How bone density and sleep change over time
In people’s early- to mid-20s, they reach what is called peak bone mineral density, which is higher for men than it is for women, Swanson said. This peak is one of the main determinants of fracture risk later in life.
Bone density mostly plateaus for a couple of decades. Then, when women enter the menopausal transition, they experience accelerated bone loss. Men also experience bone density decline as they age.
Sleep patterns also evolve over time. As people get older, their total sleep time decreases, and their sleep composition changes. For instance, sleep latency, which is the time it takes to fall asleep, increases with age. On the other hand, slow wave sleep, which is deep restorative sleep, decreases as we age.
“And it’s not just sleep duration and composition that change. Circadian phase preference also changes across the lifespan in both men and women,” Swanson said, referring to people’s preference for when they go to sleep and when they wake up.
How is sleep linked to bone health?
Genes that control our internal clock are present in all of our bone cells, Swanson said.
“When these cells resorb and form bone, they release certain substances into the blood that let us estimate how much bone turnover is going on at a given time,” she said.
These markers of bone resorption and formation follow a daily rhythm. The amplitude of this rhythm is larger for markers of bone resorption than it is for markers of bone formation, she said.
“This rhythmicity is likely important for normal bone metabolism and suggests that sleep and circadian disturbance could directly affect bone health,” she said.

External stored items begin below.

-- the per-tail inner sum in closed form
theorem pvInnerSum (n' p q : Nat) (v : Int) (t : List Int) :
    (t.map (fun w => pvInd n' v p * pvInd n' w q * 1 + pvInd n' w p * pvInd n' v q * 1)).sum =
      pvInd n' v p * pvX n' q t + pvX n' p t * pvInd n' v q := by
  rw [pvSumMapAdd]
  unfold pvX
  rw [← List.sum_map_mul_left, ← List.sum_map_mul_right]
  congr 1 <;> (apply congrArg; apply List.map_congr_left; intro w _; ring)

theorem pvTS_closed (n' p q : Nat) (vs : List Int) :
    pvTS (fun v t => pvInd n' v p * pvX n' q t + pvX n' p t * pvInd n' v q) vs =
      pvX n' p vs * pvX n' q vs - pvZ n' p q vs := by
  induction vs with
  | nil => simp [pvTS, pvX, pvZ]
  | cons v t ih =>
      rw [pvTS, ih]
      unfold pvX pvZ
      simp only [List.map_cons, List.sum_cons]
      ring

-- A's double index sum in closed form.
theorem pvAsum (n' p q : Nat) (vs : List Int) :
    ((List.range vs.length).map (fun i =>
      ((List.range' (i + 1) (vs.length - (i + 1))).map (fun j =>
        pvInd n' (vs.getD i 0) p * pvInd n' (vs.getD j 0) q * 1 +
        pvInd n' (vs.getD j 0) p * pvInd n' (vs.getD i 0) q * 1)).sum)).sum =
      pvX n' p vs * pvX n' q vs - pvZ n' p q vs := by
  have h1 : ∀ i : Nat,
      ((List.range' (i + 1) (vs.length - (i + 1))).map (fun j =>
        pvInd n' (vs.getD i 0) p * pvInd n' (vs.getD j 0) q * 1 +
        pvInd n' (vs.getD j 0) p * pvInd n' (vs.getD i 0) q * 1)).sum =
      pvInd n' (vs.getD i 0) p * pvX n' q (vs.drop (i + 1)) +
        pvX n' p (vs.drop (i + 1)) * pvInd n' (vs.getD i 0) q := by
    intro i
    rw [← pvInnerSum n' p q (vs.getD i 0) (vs.drop (i + 1)), ← pvDropGetD vs (i + 1),
      List.map_map]
    rfl
  calc ((List.range vs.length).map _).sum
      = ((List.range vs.length).map (fun i =>
          pvInd n' (vs.getD i 0) p * pvX n' q (vs.drop (i + 1)) +
            pvX n' p (vs.drop (i + 1)) * pvInd n' (vs.getD i 0) q)).sum := by
        congr 1; apply List.map_congr_left; intro i _; exact h1 i
    _ = pvTS (fun v t => pvInd n' v p * pvX n' q t + pvX n' p t * pvInd n' v q) vs :=
        pvTailsSum (fun v t => pvInd n' v p * pvX n' q t + pvX n' p t * pvInd n' v q) vs
    _ = pvX n' p vs * pvX n' q vs - pvZ n' p q vs := pvTS_closed n' p q vs

theorem pvSumMapNeg {α : Type} (l : List α) (f : α → Int) :
    (l.map (fun x => -(f x))).sum = -(l.map f).sum := by
  induction l with
  | nil => simp
  | cons x t ih => simp only [List.map_cons, List.sum_cons, ih]; ring

-- B's outer-product sum over an arbitrary item list.
theorem pvBsum (n' p q : Nat) (its : List (Int × Int)) :
    (its.map (fun ac =>
      (its.map (fun bc => pvInd n' ac.1 p * pvInd n' bc.1 q * (ac.2 * bc.2))).sum +
        pvInd n' ac.1 p * pvInd n' ac.1 q * (-ac.2))).sum =
    (its.map (fun kc => kc.2 * pvInd n' kc.1 p)).sum *
      (its.map (fun kc => kc.2 * pvInd n' kc.1 q)).sum -
      (its.map (fun kc => kc.2 * (pvInd n' kc.1 p * pvInd n' kc.1 q))).sum := by
  rw [pvSumMapAdd]
  have h1 : (its.map (fun ac =>
      (its.map (fun bc => pvInd n' ac.1 p * pvInd n' bc.1 q * (ac.2 * bc.2))).sum)).sum =
      (its.map (fun kc => kc.2 * pvInd n' kc.1 p)).sum *
        (its.map (fun kc => kc.2 * pvInd n' kc.1 q)).sum := by
    have inner : ∀ ac : Int × Int,
        (its.map (fun bc => pvInd n' ac.1 p * pvInd n' bc.1 q * (ac.2 * bc.2))).sum =
          (ac.2 * pvInd n' ac.1 p) * (its.map (fun kc => kc.2 * pvInd n' kc.1 q)).sum := by
      intro ac
      rw [← List.sum_map_mul_left]
      congr 1; apply List.map_congr_left; intro bc _; ring
    calc (its.map _).sum
        = (its.map (fun ac =>
            (ac.2 * pvInd n' ac.1 p) * (its.map (fun kc => kc.2 * pvInd n' kc.1 q)).sum)).sum := by
          congr 1; apply List.map_congr_left; intro ac _; exact inner ac
      _ = _ := by rw [List.sum_map_mul_right]
  have h2 : (its.map (fun ac => pvInd n' ac.1 p * pvInd n' ac.1 q * (-ac.2))).sum =
      -(its.map (fun kc => kc.2 * (pvInd n' kc.1 p * pvInd n' kc.1 q))).sum := by
    rw [← pvSumMapNeg]
    congr 1; apply List.map_congr_left; intro ac _; ring
  rw [h1, h2]; ring

-- summing a count-weighted function over distinct keys = summing over the list
theorem pvCountPick (vs : List Int) (k : Int) (f : Int → Int) :
    (vs.map (fun v => if v = k then f v else 0)).sum = (vs.count k : Int) * f k := by
  induction vs with
  | nil => simp
  | cons u t ih =>
      simp only [List.map_cons, List.sum_cons, ih, List.count_cons]
      by_cases hu : u = k
      · subst hu; simp; ring
      · simp [hu]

Researching the connection between sleep and bone health
To further understand this relationship, Swanson and colleagues researched how markers of bone turnover responded to cumulative sleep restriction and circadian disruption.
For this study, participants lived in a completely controlled inpatient environment. The participants did not know what time it was, and they were put on a 28-hour schedule instead of a 24-hour day.
“This circadian disruption is designed to simulate the stresses endured during rotating night shift work and is roughly equivalent to flying four time zones west every day for three weeks,” she said. “The protocol also caused participants to get less sleep.”
The research team measured bone turnover markers at the beginning and end of this intervention and found significant detrimental changes in bone turnover in both men and women in response to the sleep and circadian disruption. The detrimental changes included declines in markers of bone formation that were significantly greater in younger individuals in both sexes compared to the older individuals.
In addition, young women showed significant increases in the bone resorption marker.
If a person is forming less bone while still resorbing the same amount – or even more – then, over time, that could lead to bone loss, osteoporosis, and increased fracture risk, Swanson said.
“And sex and age may play an important role, with younger women potentially being the most susceptible to the detrimental impact of poor sleep on bone health,” she said.